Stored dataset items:

>>>

-- pv_equiv track=rewrite | github.com/mlasitsa/leetcode | Medium/1400.ConstructKPalindromeStrings.py | canConstruct
-- ===== SOURCE A (Python) =====
-- def canConstruct(s: str, k: int) -> bool:
--     '''
--     U - Understand:
--     - I need to determine if it's possible to construct exactly `k` palindromes using all characters in `s`.
--     - A palindrome can have at most one character with an odd frequency in its center.
--     - Key observations:
--         - If the number of odd frequencies is greater than `k`, return False.
--         - If `k` is greater than the length of the string, it's impossible to construct `k` palindromes.
--     - Edge cases:
--         - `k > len(s)`: Impossible, return False.
--         - `k == len(s)`: Always True because each character can form its own palindrome.
--
--     M - Match:
--     - This problem fits frequency counting:
--         - Count the frequency of each character in the string.
--         - Identify how many characters have odd frequencies.
--         - Compare the count of odd frequencies with `k`.
--
--     P - Plan:
--     1. Handle edge cases:
--         - If `len(s) < k`, return False.
--         - If `len(s) == k`, return True.
--     2. Count character frequencies using a dictionary.
--     3. Count how many characters have odd frequencies (`oddCount`).
--     4. If `oddCount > k`, return False.
--     5. Otherwise, return True.
--
--     I - Implement:
--     '''
--     if len(s) < k:
--         return False
--     if len(s) == k:
--         return True
--
--     freq = {}
--
--     for ch in s:
--         if ch in freq:
--             freq[ch] += 1
--         else:
--             freq[ch] = 1
--
--     oddCount = 0
--
--     for value in freq.values():
--         if value % 2 != 0:
--             oddCount += 1
--
--     if oddCount > k:
--         return False
--     else:
--         return True
-- ===== SOURCE B (Python) =====
-- def canConstruct(s: str, k: int) -> bool:
--     if len(s) < k:
--         return False
--     if len(s) == k:
--         return True
--     odd = set()
--     for ch in s:
--         if ch in odd:
--             odd.remove(ch)
--         else:
--             odd.add(ch)
--     return len(odd) <= k
-- ===== Notes on version B (the rewrite author's own statement) =====
-- stated objective: simpler
-- what changed: Replaces the frequency dict plus a second loop over its values counting odd frequencies with a single pass that toggles each character's parity in a set; the odd count is just the set's size.
import Mathlib
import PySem

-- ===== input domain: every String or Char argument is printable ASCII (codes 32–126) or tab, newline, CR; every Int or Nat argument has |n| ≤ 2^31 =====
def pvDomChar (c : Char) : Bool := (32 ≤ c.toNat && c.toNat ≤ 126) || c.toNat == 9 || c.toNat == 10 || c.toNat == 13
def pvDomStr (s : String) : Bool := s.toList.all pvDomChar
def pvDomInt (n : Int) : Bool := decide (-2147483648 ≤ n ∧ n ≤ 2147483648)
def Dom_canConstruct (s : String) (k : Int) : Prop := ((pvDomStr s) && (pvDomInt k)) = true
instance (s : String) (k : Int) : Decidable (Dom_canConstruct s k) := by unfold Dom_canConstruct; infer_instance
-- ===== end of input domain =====

-- B replaces A's frequency dict + second values loop by one parity-toggling set pass (objective: simpler).
-- ===== PORT A =====
def canConstruct (s : String) (k : Int) : Bool :=
  if PySem.Str.len s < k then false
  else if PySem.Str.len s == k then true
  else
    let freq : PySem.Dict Char Int :=
      s.toList.foldl (fun d ch =>
        if d.contains ch then d.insert ch (d.getD ch 0 + 1)
        else d.insert ch 1) PySem.Dict.empty
    let oddCount : Int :=
      freq.values.foldl (fun acc v => if v % 2 != 0 then acc + 1 else acc) 0
    if oddCount > k then false else true

-- ===== PORT B =====
def canConstruct_alt (s : String) (k : Int) : Bool :=
  if PySem.Str.len s < k then false
  else if PySem.Str.len s == k then true
  else
    -- 'odd.remove(ch)' under the 'ch in odd' guard is exactly Set.discard
    let odd : PySem.Set Char :=
      s.toList.foldl (fun st ch =>
        if PySem.Set.contains st ch then PySem.Set.discard st ch
        else PySem.Set.add st ch) PySem.Set.empty
    PySem.Set.len odd ≤ k

-- ===== PRECONDITION & SPEC =====
def Spec_canConstruct (s : String) (k : Int) (out : Bool) : Prop := out = canConstruct_alt s k
instance (s : String) (k : Int) (out : Bool) : Decidable (Spec_canConstruct s k out) := by unfold Spec_canConstruct; infer_instance

-- ===== CLAIM (what is proved, stated in full; the proofs are below) =====
def Claim_equal_canConstruct : Prop := ∀ (s : String) (k : Int), Dom_canConstruct s k → Spec_canConstruct s k (canConstruct s k)

-- ===== LEMMAS AND PROOFS =====

-- ===== VERDICT (by name: the statement is the Claim_ definition above) =====
-- The toggling step of B's loop
def pvStep (st : PySem.Set Char) (ch : Char) : PySem.Set Char :=
  if PySem.Set.contains st ch then PySem.Set.discard st ch else PySem.Set.add st ch

lemma pvStep_nodup (st : List Char) (ch : Char) (h : st.Nodup) : (pvStep st ch).Nodup := by
  unfold pvStep; split
  · exact PySem.Set.nodup_discard st ch h
  · exact PySem.Set.nodup_add st ch h

lemma pvStep_mem (st : List Char) (ch x : Char) :
    x ∈ pvStep st ch ↔ (x ∈ st ∧ x ≠ ch) ∨ (x ∉ st ∧ x = ch) := by
  unfold pvStep
  by_cases hc : PySem.Set.contains st ch
  · have hch : ch ∈ st := (PySem.Set.contains_iff st ch).1 hc
    rw [if_pos hc, PySem.Set.mem_discard]
    constructor
    · exact fun ⟨h1, h2⟩ => Or.inl ⟨h1, h2⟩
    · rintro (⟨h1, h2⟩ | ⟨h1, h2⟩)
      · exact ⟨h1, h2⟩
      · exact absurd (h2 ▸ hch) h1
  · have hch : ch ∉ st := fun hm => hc ((PySem.Set.contains_iff st ch).2 hm)
    rw [if_neg hc, PySem.Set.mem_add]
    constructor
    · rintro (h1 | h1)
      · exact Or.inl ⟨h1, fun he => hch (he ▸ h1)⟩
      · exact Or.inr ⟨h1 ▸ hch, h1⟩
    · rintro (⟨h1, _⟩ | ⟨_, h1⟩)
      · exact Or.inl h1
      · exact Or.inr h1

-- Invariant of B's parity-toggling loop
lemma pvToggle_inv (t : List Char) : ∀ (st : List Char), st.Nodup →
    (t.foldl pvStep st).Nodup ∧
    (∀ x, x ∈ t.foldl pvStep st ↔
      ((x ∈ st ∧ t.count x % 2 = 0) ∨ (x ∉ st ∧ t.count x % 2 = 1))) := by
  induction t with
  | nil =>
    intro st h
    refine ⟨h, fun x => ?_⟩
    simp
  | cons ch t ih =>
    intro st h
    obtain ⟨hn, hm⟩ := ih (pvStep st ch) (pvStep_nodup st ch h)
    refine ⟨hn, fun x => ?_⟩
    rw [List.foldl_cons, hm x, pvStep_mem st ch x]
    by_cases hx : x = ch
    · subst hx
      rw [List.count_cons_self]
      have hp : t.count x % 2 = 0 ∨ t.count x % 2 = 1 := Nat.mod_two_eq_zero_or_one _
      have hne : ¬ (t.count x % 2 = 0 ∧ t.count x % 2 = 1) := by omega
      have hp1 : (t.count x + 1) % 2 = 0 ↔ t.count x % 2 = 1 := by omega
      have hp2 : (t.count x + 1) % 2 = 1 ↔ t.count x % 2 = 0 := by omega
      rw [hp1, hp2]
      have hrfl : x = x := rfl
      tauto
    · rw [List.count_cons_of_ne (fun a => hx (id (Eq.symm a)))]
      constructor
      · rintro (⟨(⟨h1, _⟩ | ⟨_, h2⟩), h3⟩ | ⟨h1, h3⟩)
        · exact Or.inl ⟨h1, h3⟩
        · exact absurd h2 hx
        · exact Or.inr ⟨fun hmem => h1 (Or.inl ⟨hmem, hx⟩), h3⟩
      · rintro (⟨h1, h3⟩ | ⟨h1, h3⟩)
        · exact Or.inl ⟨Or.inl ⟨h1, hx⟩, h3⟩
        · refine Or.inr ⟨?_, h3⟩
          rintro (⟨h4, _⟩ | ⟨_, h4⟩)
          · exact h1 h4
          · exact hx h4

-- A's counting loop over the values is length of the odd filter
lemma pvFoldlCount (p : Int → Bool) (vs : List Int) (acc : Int) :
    vs.foldl (fun acc v => if p v then acc + 1 else acc) acc
      = acc + ((vs.filter p).length : Int) := by
  induction vs generalizing acc with
  | nil => simp
  | cons v t ih =>
    simp only [List.foldl_cons, List.filter_cons]
    by_cases h : p v
    · simp [h, ih]; omega
    · simp [h, ih]

-- A's dict-building loop is PySem.Dict.counter
lemma pvFreq_eq_counter (l : List Char) :
    l.foldl (fun d ch =>
        if d.contains ch then d.insert ch (d.getD ch 0 + 1)
        else d.insert ch 1) PySem.Dict.empty = PySem.Dict.counter l := by
  rw [← PySem.Dict.foldl_insert_getD_add_one_eq_counter]
  congr 1
  funext d ch
  by_cases h : d.contains ch
  · simp [h]
  · have h' : d.contains ch = false := by simpa using h
    rw [if_neg h, PySem.Dict.getD_of_not_contains d 0 h', zero_add]

-- Both loops produce the same odd-parity count
lemma pvLen_eq (l : List Char) :
    ((((PySem.Dict.counter l).values).filter (fun v => v % 2 != 0)).length : Int)
      = PySem.Set.len (l.foldl pvStep PySem.Set.empty) := by
  have hvals : (PySem.Dict.counter l).values
      = (PySem.Set.ofList l).map (fun k => (l.count k : Int)) := by
    show ((PySem.Dict.counter l).items).map (·.2) = _
    rw [PySem.Dict.items_counter]
    simp
  rw [hvals, List.filter_map, List.length_map]
  obtain ⟨hnd, hmem⟩ := pvToggle_inv l [] List.nodup_nil
  have hfn : (List.filter ((fun v => v % 2 != 0) ∘ fun k => (l.count k : Int)) (PySem.Set.ofList l))
      = (PySem.Set.ofList l).filter (fun c => decide (l.count c % 2 = 1)) := by
    apply List.filter_congr
    intro c _
    rw [Bool.eq_iff_iff]
    simp only [Function.comp_apply, bne_iff_ne, ne_eq, decide_eq_true_eq]
    omega
  rw [hfn]
  have hperm : ((PySem.Set.ofList l).filter (fun c => decide (l.count c % 2 = 1))).Perm
      (l.foldl pvStep PySem.Set.empty) := by
    refine (List.perm_ext_iff_of_nodup (List.Nodup.filter _ (PySem.Set.nodup_ofList l)) hnd).2 ?_
    intro x
    rw [List.mem_filter, hmem x, PySem.Set.mem_ofList]
    constructor
    · rintro ⟨_, h2⟩
      exact Or.inr ⟨List.not_mem_nil, by simpa using h2⟩
    · rintro (⟨hx, _⟩ | ⟨_, h2⟩)
      · exact absurd hx List.not_mem_nil
      · exact ⟨List.count_pos_iff.1 (by omega), by simpa using h2⟩
  rw [hperm.length_eq]
  rfl

-- ===== VERDICT (by name: the statement is the Claim_ definition above) =====
theorem canConstruct_spec : Claim_equal_canConstruct := by
  intro s k _
  unfold Spec_canConstruct canConstruct canConstruct_alt
  split_ifs
  · rfl
  · rfl
  · have h := pvLen_eq s.toList
    rw [pvFreq_eq_counter s.toList]
    show (if (((PySem.Dict.counter s.toList).values).foldl
        (fun acc v => if v % 2 != 0 then acc + 1 else acc) 0) > k then false else true)
      = decide (PySem.Set.len (s.toList.foldl pvStep PySem.Set.empty) ≤ k)
    rw [pvFoldlCount, zero_add, h]
    by_cases hk : PySem.Set.len (s.toList.foldl pvStep PySem.Set.empty) ≤ k
    · rw [if_neg (by omega), decide_eq_true hk]
    · rw [if_pos (by omega), decide_eq_false hk]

<<<

● The task
One number is all the reply should hold: how many lines in these records include the word "using".

● Solved exercise
5